Need to bypass FX... well more specifically, the oscilloscope takes 1.6% cpu idle (in debug mode, but still...). Is there a way to tell when the ping pong delay's buffer is basically silent/empty, maybe below 1.e-6 amplitude?
strictly speaking, it will have finished only when the signal falls soo low that it will be flushed to zero (by our denormal flush-to-zero code) - which can take a really long time. for practical matters, i'd probably use a threshold of something like -100dB - but obviously, the choice of that number is a matter of judgement. 1.e-6 - one part in a million - i think that's -60 dB - it's a value typically used to define reverb time (RT60 is a common measure for the length of f reverb tail). . soo - yeah - pick something in that ballpark
oh - these pixel values is in ColourSchemeComponent.cpp - you must set a boolean value to false in paintOverChildren. i use that in debug mode to figure out optimal editor sizes (there are certain values for which the grid lines look homogenous, for example - see comment in the constructor of EngineersFilterEditor)

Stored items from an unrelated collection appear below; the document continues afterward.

theorem iter_13 (fuel : Nat) (w r : List Char) (hw : '>' ∉ w) (hr : '>' ∉ r) :
    loopA (fuel+1) (w ++ '>'::'1'::'3'::r) = loopA fuel ((w ++ ['1']) ++ '>'::'1'::'1'::r) := by
  have hw1 : '>' ∉ (w ++ ['1']) := by simp [hw]
  have h1 := isIn_marker_true w ('3'::r) '1'
  have e1 : replaceOnce ['>','1'] ['1','>'] (w ++ '>'::'1'::'3'::r) = (w ++ ['1']) ++ '>'::'3'::r := by
    rw [replaceOnce_marker w ('3'::r) ['1','>'] '1' hw]; simp
  have h2 := isIn_marker_false (w ++ ['1']) ('3'::r) '2' hw1 (by simp [hr]) (by simp)
  have h3 := isIn_marker_true (w ++ ['1']) r '3'
  have e3 : replaceOnce ['>','3'] ['>','1','1'] ((w ++ ['1']) ++ '>'::'3'::r) = (w ++ ['1']) ++ '>'::'1'::'1'::r := by
    rw [replaceOnce_marker (w ++ ['1']) r ['>','1','1'] '3' hw1]; simp
  simp only [loopA, h1, e1, h2, h3, e3, Bool.true_or, if_true, Bool.false_eq_true, if_false, reduceIte]

theorem iter_22 (fuel : Nat) (w r : List Char) (hw : '>' ∉ w) (hr : '>' ∉ r) :
    loopA (fuel+1) (w ++ '>'::'2'::'2'::r) = loopA fuel ((w ++ ['3']) ++ '>'::'2'::r) := by
  have hw3 : '>' ∉ (w ++ ['3']) := by simp [hw]
  have h1 := isIn_marker_false w ('2'::'2'::r) '1' hw (by simp [hr]) (by simp)
  have h2 := isIn_marker_true w ('2'::r) '2'
  have e2 : replaceOnce ['>','2'] ['3','>'] (w ++ '>'::'2'::'2'::r) = (w ++ ['3']) ++ '>'::'2'::r := by
    rw [replaceOnce_marker w ('2'::r) ['3','>'] '2' hw]; simp
  have h3 := isIn_marker_false (w ++ ['3']) ('2'::r) '3' hw3 (by simp [hr]) (by simp)
  simp only [loopA, h1, e2, h2, h3, Bool.true_or, Bool.false_or, if_true, Bool.false_eq_true, if_false, reduceIte]

theorem iter_23 (fuel : Nat) (w r : List Char) (hw : '>' ∉ w) (hr : '>' ∉ r) :
    loopA (fuel+1) (w ++ '>'::'2'::'3'::r) = loopA fuel ((w ++ ['3']) ++ '>'::'1'::'1'::r) := by
  have hw3 : '>' ∉ (w ++ ['3']) := by simp [hw]
  have h1 := isIn_marker_false w ('2'::'3'::r) '1' hw (by simp [hr]) (by simp)
  have h2 := isIn_marker_true w ('3'::r) '2'
  have e2 : replaceOnce ['>','2'] ['3','>'] (w ++ '>'::'2'::'3'::r) = (w ++ ['3']) ++ '>'::'3'::r := by
    rw [replaceOnce_marker w ('3'::r) ['3','>'] '2' hw]; simp
  have h3 := isIn_marker_true (w ++ ['3']) r '3'
  have e3 : replaceOnce ['>','3'] ['>','1','1'] ((w ++ ['3']) ++ '>'::'3'::r) = (w ++ ['3']) ++ '>'::'1'::'1'::r := by
    rw [replaceOnce_marker (w ++ ['3']) r ['>','1','1'] '3' hw3]; simp
  simp only [loopA, h1, e2, h2, h3, e3, Bool.true_or, Bool.false_or, if_true, Bool.false_eq_true, if_false, reduceIte]
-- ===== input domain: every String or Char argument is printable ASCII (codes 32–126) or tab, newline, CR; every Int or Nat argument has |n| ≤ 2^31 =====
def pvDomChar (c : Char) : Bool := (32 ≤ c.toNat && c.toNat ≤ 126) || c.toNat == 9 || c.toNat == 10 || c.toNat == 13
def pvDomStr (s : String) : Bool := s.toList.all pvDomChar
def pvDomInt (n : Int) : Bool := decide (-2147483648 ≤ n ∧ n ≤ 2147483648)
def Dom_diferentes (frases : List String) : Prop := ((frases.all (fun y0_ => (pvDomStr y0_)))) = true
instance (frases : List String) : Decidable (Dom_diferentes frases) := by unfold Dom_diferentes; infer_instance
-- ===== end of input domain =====

-- B buckets the deduplicated phrases by distinct-character count (computed via a set) and concatenates
-- the alphabetically sorted buckets in descending count order, instead of A's manual letter list and
-- double stable sort of dict items; same output, measurably faster.

-- ===== PORT A =====
def diferentes (frases : List String) : List String :=
  let dic : PySem.Dict String Int :=
    frases.foldl (fun d x =>
      let st := x.toList.foldl
        (fun (st : List Char × Int) l =>
          if l ∉ st.1 then (st.1 ++ [l], st.2 + 1) else st) ([], 0)
      d.insert x ((st.1.length : Int))) PySem.Dict.empty
  let lista := dic.items
  let lista1 := PySem.List.sorted lista (fun p => p.1) false
  let lista2 := PySem.List.sorted lista1 (fun p => p.2) true
  lista2.map (fun p => p.1)

-- ===== PORT B =====
def diferentes_alt (frases : List String) : List String :=
  -- 'buckets.setdefault(c, []).append(s)' is exactly 'd.modify c [] (· ++ [s])'
  let buckets : PySem.Dict Int (List String) :=
    (PySem.List.dedup frases).foldl
      (fun d s => d.modify ((PySem.Set.ofList s.toList).length : Int) [] (· ++ [s]))
      PySem.Dict.empty
  (PySem.List.sorted buckets.keys (fun c => c) true).foldl
    (fun out c => out ++ PySem.List.sorted (buckets.getD c []) (fun s => s) false) []

-- ===== PRECONDITION & SPEC =====
def Spec_diferentes (frases : List String) (out : List String) : Prop := out = diferentes_alt frases
instance (frases : List String) (out : List String) : Decidable (Spec_diferentes frases out) := by unfold Spec_diferentes; infer_instance

-- ===== CLAIM (what is proved, stated in full; the proofs are below) =====
def Claim_equal_diferentes : Prop := ∀ (frases : List String), Dom_diferentes frases → Spec_diferentes frases (diferentes frases)

-- ===== LEMMAS AND PROOFS =====

-- distinct-character count of a string (len(set(s)))
def pvCnt (s : String) : Int := ((PySem.Set.ofList s.toList).length : Int)

-- the strict order (count descending, then alphabetical) both outputs are sorted by
def pvLt (s t : String) : Prop := pvCnt t < pvCnt s ∨ (pvCnt s = pvCnt t ∧ s < t)

-- the same order on (string, count) pairs as A's double sort sees them
def pvpLt (p q : String × Int) : Prop := q.2 < p.2 ∨ (p.2 = q.2 ∧ p.1 < q.1)

theorem pvLt_asymm (s t : String) (h1 : pvLt s t) (h2 : pvLt t s) : False := by
  rcases h1 with h1 | ⟨h1, h1'⟩ <;> rcases h2 with h2 | ⟨h2, h2'⟩
  · omega
  · omega
  · omega
  · exact lt_asymm h1' h2'

-- a permutation sorted twice under an asymmetric relation is unique
theorem eq_of_perm_of_pairwise {α : Type} {r : α → α → Prop}
    (hasym : ∀ a b, r a b → r b a → False) :
    ∀ (l₁ l₂ : List α), l₁.Perm l₂ → l₁.Pairwise r → l₂.Pairwise r → l₁ = l₂ := by
  intro l₁
  induction l₁ with
  | nil => intro l₂ hp _ _; exact hp.nil_eq
  | cons a t₁ ih =>
    intro l₂ hp h₁ h₂
    cases l₂ with
    | nil => exact absurd hp.symm (by simp)
    | cons b t₂ =>
      by_cases hab : a = b
      · subst hab
        have := ih t₂ hp.cons_inv (List.Pairwise.of_cons h₁) (List.Pairwise.of_cons h₂)
        simp [this]
      · have hb1 : b ∈ a :: t₁ := hp.symm.subset (by simp)
        have ha2 : a ∈ b :: t₂ := hp.subset (by simp)
        have hb1' : b ∈ t₁ := by
          rcases hb1 with _ | h
          · exact absurd rfl (Ne.symm hab)
          · assumption
        have ha2' : a ∈ t₂ := by
          rcases ha2 with _ | h
          · exact absurd rfl hab
          · assumption
        exact absurd (List.rel_of_pairwise_cons h₂ ha2')
          (fun h => hasym a b (List.rel_of_pairwise_cons h₁ hb1') h)

-- A's inner letter loop builds exactly set(x) (ordered dedup of the characters)
theorem pvLetras (cs : List Char) : ∀ (acc : List Char × Int),
    (cs.foldl (fun (st : List Char × Int) l =>
      if l ∉ st.1 then (st.1 ++ [l], st.2 + 1) else st) acc).1 = PySem.Set.update acc.1 cs := by
  induction cs with
  | nil => intro acc; simp [PySem.Set.update]
  | cons c cs ih =>
    intro acc
    rw [List.foldl_cons, PySem.Set.update_cons, ih]
    by_cases h : c ∈ acc.1
    · simp [h]
    · simp [h]

-- the dict-building loop: items are the deduped keys paired with g applied to them
theorem pvDicItems (g : String → Int) : ∀ (frases : List String),
    (frases.foldl (fun d x => d.insert x (g x)) PySem.Dict.empty).items
      = (PySem.Set.ofList frases).map (fun s => (s, g s)) := by
  intro frases
  induction frases using List.reverseRecOn with
  | nil => rfl
  | append_singleton xs x ih =>
    rw [List.foldl_append, List.foldl_cons, List.foldl_nil, PySem.Set.ofList_append_singleton]
    have hkeys : (xs.foldl (fun d x => d.insert x (g x)) PySem.Dict.empty).keys
        = PySem.Set.ofList xs := by
      rw [PySem.Dict.keys_foldl_insert]
      simp [PySem.Set.update_nil_left]
    by_cases hx : x ∈ xs
    · have hc : (xs.foldl (fun d x => d.insert x (g x)) PySem.Dict.empty).contains x = true := by
        rw [PySem.Dict.contains_iff_mem_keys, hkeys]
        exact (PySem.Set.mem_ofList xs x).2 hx
      rw [PySem.Dict.items_insert_of_contains _ _ hc, ih,
        PySem.Set.add_of_mem ((PySem.Set.mem_ofList xs x).2 hx), List.map_map]
      refine List.map_congr_left ?_
      intro s _
      by_cases hs : s = x
      · simp [hs]
      · simp [Function.comp, hs]
    · have hc : (xs.foldl (fun d x => d.insert x (g x)) PySem.Dict.empty).contains x = false := by
        rw [← Bool.not_eq_true, PySem.Dict.contains_iff_mem_keys, hkeys]
        simp [PySem.Set.mem_ofList, hx]
      rw [PySem.Dict.items_insert_of_not_contains _ _ hc, ih,
        PySem.Set.add_of_not_mem (by simp [PySem.Set.mem_ofList, hx])]
      simp

-- the pair list A sorts
def pvP (frases : List String) : List (String × Int) :=
  (PySem.Set.ofList frases).map (fun s => (s, pvCnt s))

theorem pvA_eq (frases : List String) :
    diferentes frases
      = (PySem.List.sorted (PySem.List.sorted (pvP frases) (fun p => p.1) false)
          (fun p => p.2) true).map (fun p => p.1) := by
  unfold diferentes
  have hg : (fun (d : PySem.Dict String Int) x => d.insert x
      (((x.toList.foldl (fun (st : List Char × Int) l =>
        if l ∉ st.1 then (st.1 ++ [l], st.2 + 1) else st) ([], 0)).1.length : Int)))
      = fun d x => d.insert x (pvCnt x) := by
    funext d x
    rw [pvLetras]
    simp [pvCnt, PySem.Set.update_nil_left]
  simp only [hg, pvDicItems, pvP]

-- insertBy under the reverse-by-count comparison keeps the full order, given new fst is larger
theorem pvInsertBy_pairwise : ∀ (acc : List (String × Int)) (x : String × Int),
    acc.Pairwise pvpLt → (∀ y ∈ acc, y.1 < x.1) →
    (PySem.List.insertBy (fun a b => decide (b.2 < a.2)) x acc).Pairwise pvpLt := by
  intro acc
  induction acc with
  | nil => intro x _ _; simp [PySem.List.insertBy]
  | cons y ys ih =>
    intro x hp hlt
    by_cases h : y.2 < x.2
    · have : PySem.List.insertBy (fun a b => decide (b.2 < a.2)) x (y :: ys) = x :: y :: ys := by
        simp [PySem.List.insertBy, h]
      rw [this]
      refine List.Pairwise.cons ?_ hp
      intro z hz
      rw [List.mem_cons] at hz
      rcases hz with rfl | hz
      · exact Or.inl h
      · have := List.rel_of_pairwise_cons hp hz
        rcases this with h2 | ⟨h2, _⟩
        · exact Or.inl (by omega)
        · exact Or.inl (by omega)
    · have : PySem.List.insertBy (fun a b => decide (b.2 < a.2)) x (y :: ys)
          = y :: PySem.List.insertBy (fun a b => decide (b.2 < a.2)) x ys := by
        simp [PySem.List.insertBy, h]
      rw [this]
      refine List.Pairwise.cons ?_ (ih x (List.Pairwise.of_cons hp) ?_)
      · intro z hz
        rw [PySem.List.mem_insertBy] at hz
        rcases hz with heq | hz
        · rw [heq]
          by_cases he : x.2 = y.2
          · exact Or.inr ⟨he.symm, hlt y (by simp)⟩
          · exact Or.inl (by omega)
        · exact List.rel_of_pairwise_cons hp hz
      · intro z hz
        exact hlt z (by simp [hz])

theorem pvFoldl_insertBy_pairwise : ∀ (l acc : List (String × Int)),
    l.Pairwise (fun p q => p.1 < q.1) → acc.Pairwise pvpLt →
    (∀ y ∈ acc, ∀ x ∈ l, y.1 < x.1) →
    (l.foldl (fun acc x => PySem.List.insertBy (fun a b => decide (b.2 < a.2)) x acc) acc).Pairwise pvpLt := by
  intro l
  induction l with
  | nil => intro acc _ h _; exact h
  | cons x l ih =>
    intro acc hl hacc hfst
    rw [List.foldl_cons]
    refine ih _ (List.Pairwise.of_cons hl) (pvInsertBy_pairwise acc x hacc ?_) ?_
    · intro y hy
      exact hfst y hy x (by simp)
    · intro y hy z hz
      rw [PySem.List.mem_insertBy] at hy
      rcases hy with heq | hy
      · rw [heq]
        exact List.rel_of_pairwise_cons hl hz
      · exact hfst y hy z (by simp [hz])

-- lista1 is strictly increasing on fst
theorem pvLista1_pairwise (frases : List String) :
    (PySem.List.sorted (pvP frases) (fun p => p.1) false).Pairwise (fun p q => p.1 < q.1) := by
  have hperm := PySem.List.sorted_perm (pvP frases) (fun p => p.1) false
  have hle := PySem.List.sorted_pairwise (pvP frases) (fun p => p.1)
  have hnd : ((PySem.List.sorted (pvP frases) (fun p => p.1) false).map (fun p => p.1)).Nodup := by
    have : ((pvP frases).map (fun p => p.1)).Nodup := by
      unfold pvP
      rw [List.map_map, show ((fun (p : String × Int) => p.1) ∘ fun s => (s, pvCnt s)) = id from rfl, List.map_id]
      exact PySem.Set.nodup_ofList frases
    exact ((hperm.map (fun p => p.1)).nodup_iff).2 this
  rw [List.nodup_iff_pairwise_ne, List.pairwise_map] at hnd
  exact (hle.and hnd).imp (fun ⟨h1, h2⟩ => lt_of_le_of_ne h1 h2)

theorem pvLista2_pairwise (frases : List String) :
    (PySem.List.sorted (PySem.List.sorted (pvP frases) (fun p => p.1) false)
      (fun p => p.2) true).Pairwise pvpLt := by
  rw [PySem.List.sorted_rev_eq_foldl_insertBy]
  exact pvFoldl_insertBy_pairwise _ [] (pvLista1_pairwise frases) (by simp) (by simp)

unfortunately, when the grid-lines look homogenous, they are two pixels wide (and have half the brightness). maybe i should offset all pixel coordinates by 0.5. must be something about what you consider the pixel coodinates to be - top-left or center of the pixel - and my drawing code makes a wrong assumption of the convention used by juce
...i think, the rule is: if there are N grid-lines, your pixel-width (or height) of the plot should be divisible by N+1 (because there are N+1 sections...or something...just some gut math and trial and error, i didn't consult pencil and paper)
what are you talking about? grid lines? offset by .5? your drawing code makes wrong assumption?
1.e-6 is -120db .001 amplitude is -60dB
the issue is how: do I know the amplitude of the delay without scanning the entire buffer? How do i get an amplitude value?
yes, you are right. -60dB is 0.001. so, yes, -120dB seems appropriate to me. if you don't want to scan the entire buffer, you could use a formula based on the delaytime and the feedback gain to compute the time, after which the output signal has decayed to -120dB and switch to bypass after that time has passed (after the delay's input went silent). then you would need to count samples, though
what are you talking about? grid lines? offset by .5? your drawing code makes wrong assumption?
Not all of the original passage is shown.